## ASSIGNMENT
Quote exactly the lines spanning from the top of the data below to the line that contains "in closed form.", including both.

(Saved data entries)
Content starts

-- pv_equiv track=rewrite | github.com/CS-for-non-CS/ThisIsCodingTest | 영송/Part3/1.Greedy/Muzi.py | solution
-- ===== SOURCE A (Python) =====
-- def solution(food_times, k):
--     n = len(food_times)
--     # while 사용으로 바꾸기
--     # k가 food_times의 sum 보다 큰 케이스에 대한 예외 처리
--     # 반복 시행 후 k와 food_times sum 값을 비교하는 것보다
--     # 시행 초기에 값의 대수 비교
--     for i in range(k+1):
--         # 만약, while 을 사용시, n은 고정시켜야 함
--         # food_times에서 원소를 삭제시키면 본래 index 정보가 사라짐
--         i %= n
--         # i번째 횟수에 foot times가 감소하지 않으므로
--         # while로 바꿔서 else인 경우 i를 업데이트 하도록 변경
--         if food_times[i] == 0:
--             continue
--         else:
--             food_times[i] -= 1
--
--     answer = food_times[(k+1)//n]+1
--
--     return answer
-- ===== SOURCE B (Python) =====
-- def solution(food_times, k):
--     # O(1): only the position read at the end matters; count its visits in closed form.
--     # (A mutates food_times in place; this implementation does not.)
--     n = len(food_times)
--     p = ((k + 1) // n) % n                 # position read after the k+1 steps
--     visits = max(0, (k - p) // n + 1)      # how many of steps 0..k land on p
--     return max(0, food_times[p] - visits) + 1
-- ===== Notes on version B (the rewrite author's own statement) =====
-- stated objective: faster
-- what changed: B replaces A's k+1-step round-robin decrement simulation with an O(1) closed form (the position read at the end and its visit count); Pre_ excludes inputs where A raises (empty list, final read index out of range) and inputs whose food time at the finally-read position is negative — outside the natural domain of nonnegative durations, where A's below-zero decrementing and B's clamping at zero are both accidental choices.
-- outside the precondition, e.g. on solution([1, -3], 1): A returns -3, B returns 1
import Mathlib
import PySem

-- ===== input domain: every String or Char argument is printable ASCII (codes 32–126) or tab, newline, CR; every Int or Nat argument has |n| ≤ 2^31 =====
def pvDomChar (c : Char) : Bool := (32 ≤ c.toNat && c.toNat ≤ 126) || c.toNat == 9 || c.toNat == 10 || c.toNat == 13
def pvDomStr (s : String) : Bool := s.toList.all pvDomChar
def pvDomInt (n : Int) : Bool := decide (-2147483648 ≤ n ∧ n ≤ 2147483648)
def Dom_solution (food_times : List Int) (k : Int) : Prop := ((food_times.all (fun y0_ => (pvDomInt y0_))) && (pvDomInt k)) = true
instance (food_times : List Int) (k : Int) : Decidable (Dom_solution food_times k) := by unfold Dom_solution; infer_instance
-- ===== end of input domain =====

-- B computes the single position A reads via a closed-form visit count (O(1) instead of A's O(k) loop).
-- A mutates food_times in place; B does not — the equivalence proved here is about the return value only.

-- ===== PORT A =====
-- one iteration of A's loop body (i %= n; skip if 0 else decrement)
def pvStepA (n : Int) (ft : List Int) (i : Int) : List Int :=
  if PySem.List.pyGetD ft (PySem.Int.mod i n) 0 = 0 then ft
  else PySem.List.pySetD ft (PySem.Int.mod i n) (PySem.List.pyGetD ft (PySem.Int.mod i n) 0 - 1)

def solution (food_times : List Int) (k : Int) : Int :=
  let n : Int := (food_times.length : Int)
  let ft := (PySem.List.pyRange 0 (k+1) 1).foldl (pvStepA n) food_times
  PySem.List.pyGetD ft (PySem.Int.floordiv (k+1) n) 0 + 1

-- ===== PORT B =====
def solution_alt (food_times : List Int) (k : Int) : Int :=
  let n : Int := (food_times.length : Int)
  let p := PySem.Int.mod (PySem.Int.floordiv (k + 1) n) n
  let visits := max 0 (PySem.Int.floordiv (k - p) n + 1)
  max 0 (PySem.List.pyGetD food_times p 0 - visits) + 1

-- ===== PRECONDITION & SPEC =====
-- Pre_ excludes (a) the inputs on which A raises — the empty list (ZeroDivisionError) and a final
-- read index (k+1)//n outside [-n, n) (IndexError) — and (b) inputs whose food time at the
-- position read at the end, ((k+1)//n) % n, is negative: food times are durations, so that value
-- lies outside the task's natural domain, and there A's below-zero decrementing and B's clamping
-- at zero are both accidental choices.
def Pre_solution (food_times : List Int) (k : Int) : Prop :=
  food_times ≠ [] ∧
  -((food_times.length : Int) * (food_times.length : Int)) ≤ k + 1 ∧
  k + 1 < (food_times.length : Int) * (food_times.length : Int) ∧
  0 ≤ PySem.List.pyGetD food_times
        (PySem.Int.mod (PySem.Int.floordiv (k + 1) (food_times.length : Int)) (food_times.length : Int)) 0
instance (food_times : List Int) (k : Int) : Decidable (Pre_solution food_times k) := by
  unfold Pre_solution; infer_instance
def pvWitness_solution : List Int × Int := ([3, 1, 2], 5)
def Spec_solution (food_times : List Int) (k : Int) (out : Int) : Prop := out = solution_alt food_times k
instance (food_times : List Int) (k : Int) (out : Int) : Decidable (Spec_solution food_times k out) := by unfold Spec_solution; infer_instance

-- ===== CLAIM (what is proved, stated in full; the proofs are below) =====
def Claim_equal_solution : Prop := ∀ (food_times : List Int) (k : Int), Dom_solution food_times k → Pre_solution food_times k → Spec_solution food_times k (solution food_times k)

-- ===== LEMMAS AND PROOFS =====

-- value at a position after c visits of A's loop
def pvEatVal (v c : Int) : Int := if v < 0 then v - c else max 0 (v - c)

lemma pvEatVal_zero (v : Int) : pvEatVal v 0 = v := by
  unfold pvEatVal; split_ifs <;> omega

lemma pvEatVal_succ (v c : Int) (hc : 0 ≤ c) :
    pvEatVal v (c + 1) = if pvEatVal v c = 0 then 0 else pvEatVal v c - 1 := by
  unfold pvEatVal; split_ifs <;> omega

lemma pvFold_length (n : Int) (l : List Int) (xs : List Int) :
    (l.foldl (pvStepA n) xs).length = xs.length := by
  induction l generalizing xs with
  | nil => rfl
  | cons i l ih =>
      simp only [List.foldl_cons, ih]
      unfold pvStepA
      split_ifs <;> simp [PySem.List.length_pySetD]

-- the floordiv step fact behind the visit count
lemma pvShift (n p K : Int) (hn : 0 < n) (hp0 : 0 ≤ p) (hpn : p < n) :
    PySem.Int.floordiv (K - p) n =
      PySem.Int.floordiv (K - 1 - p) n + (if PySem.Int.mod K n = p then 1 else 0) := by
  have hdec := PySem.Int.floordiv_mul_add_mod K n
  have hr0 := PySem.Int.mod_nonneg K hn
  have hrn := PySem.Int.mod_lt K hn
  set t := PySem.Int.floordiv K n with ht
  set r := PySem.Int.mod K n with hr
  split_ifs with h1
  · have d1 : PySem.Int.floordiv (K - p) n = t := by
      rw [PySem.Int.floordiv_eq_iff_of_pos hn]
      constructor <;> nlinarith
    have d2 : PySem.Int.floordiv (K - 1 - p) n = t - 1 := by
      rw [PySem.Int.floordiv_eq_iff_of_pos hn]
      constructor <;> nlinarith
    omega
  · rcases lt_or_gt_of_ne h1 with hc | hc
    · have d1 : PySem.Int.floordiv (K - p) n = t - 1 := by
        rw [PySem.Int.floordiv_eq_iff_of_pos hn]
        constructor <;> nlinarith
      have d2 : PySem.Int.floordiv (K - 1 - p) n = t - 1 := by
        rw [PySem.Int.floordiv_eq_iff_of_pos hn]
        constructor <;> nlinarith
      omega
    · have d1 : PySem.Int.floordiv (K - p) n = t := by
        rw [PySem.Int.floordiv_eq_iff_of_pos hn]
        constructor <;> nlinarith
      have d2 : PySem.Int.floordiv (K - 1 - p) n = t := by
        rw [PySem.Int.floordiv_eq_iff_of_pos hn]
        constructor <;> nlinarith
      omega

-- the visit count is never negative
lemma pvCount_nonneg (n a : Int) (hn : 0 < n) (ha : -n ≤ a) :
    0 ≤ PySem.Int.floordiv a n + 1 := by
  have h : -1 ≤ PySem.Int.floordiv a n := by
    rw [PySem.Int.le_floordiv_iff_mul_le hn]
    linarith
  omega

-- the count of an untouched prefix is zero
lemma pvCount_zero (n p : Int) (hn : 0 < n) (hp0 : 0 ≤ p) (hpn : p < n) :
    PySem.Int.floordiv (-1 - p) n + 1 = 0 := by
  have : PySem.Int.floordiv (-1 - p) n = -1 := by
    rw [PySem.Int.floordiv_eq_iff_of_pos hn]
    constructor <;> linarith
  omega

-- main invariant: position p of A's list after the first K loop iterations
lemma pvFold_get (xs : List Int) (hn : 0 < xs.length) (K p : Nat) (hp : p < xs.length) :
    PySem.List.pyGetD ((PySem.List.pyRange 0 (K : Int) 1).foldl (pvStepA (xs.length : Int)) xs) (p : Int) 0
      = pvEatVal (PySem.List.pyGetD xs (p : Int) 0)
          (PySem.Int.floordiv ((K : Int) - 1 - (p : Int)) (xs.length : Int) + 1) := by
  induction K generalizing p with
  | zero =>
      rw [show ((0 : Nat) : Int) = 0 by rfl, PySem.List.pyRange_one_eq_nil (le_refl 0)]
      simp only [List.foldl_nil]
      rw [show (0 : Int) - 1 - (p : Int) = -1 - (p : Int) by ring,
        pvCount_zero (xs.length : Int) (p : Int) (by exact_mod_cast hn) (by positivity)
          (by exact_mod_cast hp), pvEatVal_zero]
  | succ K ih =>
      have hcast : ((K + 1 : Nat) : Int) = (K : Int) + 1 := by push_cast; ring
      rw [hcast, PySem.List.pyRange_one_succ_right (by positivity), List.foldl_append,
        List.foldl_cons, List.foldl_nil]
      set L := (PySem.List.pyRange 0 (K : Int) 1).foldl (pvStepA (xs.length : Int)) xs with hLdef
      have hL : L.length = xs.length := pvFold_length _ _ _
      have hnI : (0 : Int) < (xs.length : Int) := by exact_mod_cast hn
      have hj : PySem.Int.mod (K : Int) (xs.length : Int) = ((K % xs.length : Nat) : Int) :=
        PySem.Int.mod_natCast K xs.length
      set jn := K % xs.length with hjndef
      have hjn : jn < xs.length := Nat.mod_lt _ hn
      have hjnL : jn < L.length := by omega
      have hshift := pvShift (xs.length : Int) (p : Int) (K : Int) hnI (by positivity)
        (by exact_mod_cast hp)
      have hcnt : (K : Int) + 1 - 1 - (p : Int) = (K : Int) - (p : Int) := by ring
      rw [hcnt]
      have hc0 : 0 ≤ PySem.Int.floordiv ((K : Int) - 1 - (p : Int)) (xs.length : Int) + 1 :=
        pvCount_nonneg _ _ hnI (by
          have : (p : Int) < (xs.length : Int) := by exact_mod_cast hp
          omega)
      unfold pvStepA
      rw [hj]
      by_cases hpj : p = jn
      · subst hpj
        rw [if_pos (by rw [hj])] at hshift
        rw [hshift, pvEatVal_succ _ _ hc0, ih _ hp]
        split_ifs with h0
        · rw [ih _ hp]; exact h0
        · rw [PySem.List.pyGetD_pySetD_natCast L jn jn _ _ hjnL, if_pos rfl]
      · rw [if_neg (by rw [hj]; intro h; exact hpj (by exact_mod_cast h.symm))] at hshift
        rw [hshift, add_zero]
        split_ifs with h0
        · exact ih p hp
        · rw [PySem.List.pyGetD_pySetD_natCast L jn p _ _ hjnL, if_neg hpj]
          exact ih p hp

-- ===== VERDICT (by name: the statement is the Claim_ definition above) =====
theorem solution_spec : Claim_equal_solution := by
  intro xs k _ hpre
  obtain ⟨hne, hlo, hhi, hv0pre⟩ := hpre
  unfold Spec_solution solution solution_alt
  simp only []
  have hn : 0 < xs.length := List.length_pos_of_ne_nil hne
  have hnI : (0 : Int) < (xs.length : Int) := by exact_mod_cast hn
  set nI := (xs.length : Int) with hnIdef
  set q := PySem.Int.floordiv (k + 1) nI with hq
  have hq1 : -nI ≤ q := by
    rw [hq, PySem.Int.le_floordiv_iff_mul_le hnI]
    have : -nI * nI = -(nI * nI) := by ring
    linarith
  have hq2 : q < nI := by
    rw [hq, PySem.Int.floordiv_lt_iff_lt_mul hnI]
    linarith
  set pI := PySem.Int.mod q nI with hpIdef
  have hdecq := PySem.Int.floordiv_mul_add_mod q nI
  have hm0 : 0 ≤ pI := PySem.Int.mod_nonneg q hnI
  have hmn : pI < nI := PySem.Int.mod_lt q hnI
  have hpIval : pI = if 0 ≤ q then q else q + nI := by
    split_ifs with hq0
    · have hdq : PySem.Int.floordiv q nI = 0 := by
        rw [PySem.Int.floordiv_eq_iff_of_pos hnI]
        constructor <;> linarith
      rw [hdq] at hdecq; linarith
    · have hdq : PySem.Int.floordiv q nI = -1 := by
        rw [PySem.Int.floordiv_eq_iff_of_pos hnI]
        constructor <;> linarith
      rw [hdq] at hdecq; linarith
  set K := (k + 1).toNat with hK
  have hrange : PySem.List.pyRange 0 (k + 1) 1 = PySem.List.pyRange 0 (K : Int) 1 := by
    by_cases h : 0 ≤ k + 1
    · rw [hK, Int.toNat_of_nonneg h]
    · rw [PySem.List.pyRange_one_eq_nil (by omega),
        PySem.List.pyRange_one_eq_nil (by omega)]
  set L := (PySem.List.pyRange 0 (k + 1) 1).foldl (pvStepA nI) xs with hLdef
  have hL : L.length = xs.length := by rw [hLdef]; exact pvFold_length _ _ _
  have hmain := pvFold_get xs hn K pI.toNat (by omega)
  rw [Int.toNat_of_nonneg hm0] at hmain
  rw [hrange] at hLdef
  rw [← hLdef] at hmain
  -- A's final read equals the read at the wrapped position pI
  have hread : PySem.List.pyGetD L q 0 = PySem.List.pyGetD L pI 0 := by
    by_cases hq0 : 0 ≤ q
    · rw [hpIval, if_pos hq0]
    · have hm : (0 : Int) < ((-q).toNat : Int) := by omega
      have hqm : q = -((-q).toNat : Int) := by omega
      rw [hqm, PySem.List.pyGetD_neg_natCast L (-q).toNat 0 (by omega) (by omega),
        PySem.List.pyGetD_eq_getElem L 0 hm0 (by omega)]
      congr 1
      omega
  rw [hread, hmain]
  -- the read value is nonnegative (from Pre_)
  have hv0 : 0 ≤ PySem.List.pyGetD xs pI 0 := hv0pre
  -- the visit counts agree
  have hcnt : PySem.Int.floordiv ((K : Int) - 1 - pI) nI + 1
      = max 0 (PySem.Int.floordiv (k - pI) nI + 1) := by
    by_cases hk0 : 0 ≤ k
    · have hKk : ((K : Int)) = k + 1 := by omega
      have hge : 0 ≤ PySem.Int.floordiv (k - pI) nI + 1 :=
        pvCount_nonneg nI (k - pI) hnI (by omega)
      rw [hKk, show (k : Int) + 1 - 1 - pI = k - pI by ring, max_eq_right hge]
    · have hKz : ((K : Int)) = 0 := by omega
      have hneg : PySem.Int.floordiv (k - pI) nI < 0 := by
        rw [PySem.Int.floordiv_lt_iff_lt_mul hnI]
        omega
      rw [hKz, show (0 : Int) - 1 - pI = -1 - pI by ring,
        pvCount_zero nI pI hnI hm0 hmn, max_eq_left (by omega)]
  rw [hcnt]
  unfold pvEatVal
  rw [if_neg (by omega)]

Content ends

## SOLUTION
-- pv_equiv track=rewrite | github.com/CS-for-non-CS/ThisIsCodingTest | 영송/Part3/1.Greedy/Muzi.py | solution
-- ===== SOURCE A (Python) =====
-- def solution(food_times, k):
--     n = len(food_times)
--     # while 사용으로 바꾸기
--     # k가 food_times의 sum 보다 큰 케이스에 대한 예외 처리
--     # 반복 시행 후 k와 food_times sum 값을 비교하는 것보다
--     # 시행 초기에 값의 대수 비교
--     for i in range(k+1):
--         # 만약, while 을 사용시, n은 고정시켜야 함
--         # food_times에서 원소를 삭제시키면 본래 index 정보가 사라짐
--         i %= n
--         # i번째 횟수에 foot times가 감소하지 않으므로
--         # while로 바꿔서 else인 경우 i를 업데이트 하도록 변경
--         if food_times[i] == 0:
--             continue
--         else:
--             food_times[i] -= 1
--
--     answer = food_times[(k+1)//n]+1
--
--     return answer
-- ===== SOURCE B (Python) =====
-- def solution(food_times, k):
--     # O(1): only the position read at the end matters; count its visits in closed form.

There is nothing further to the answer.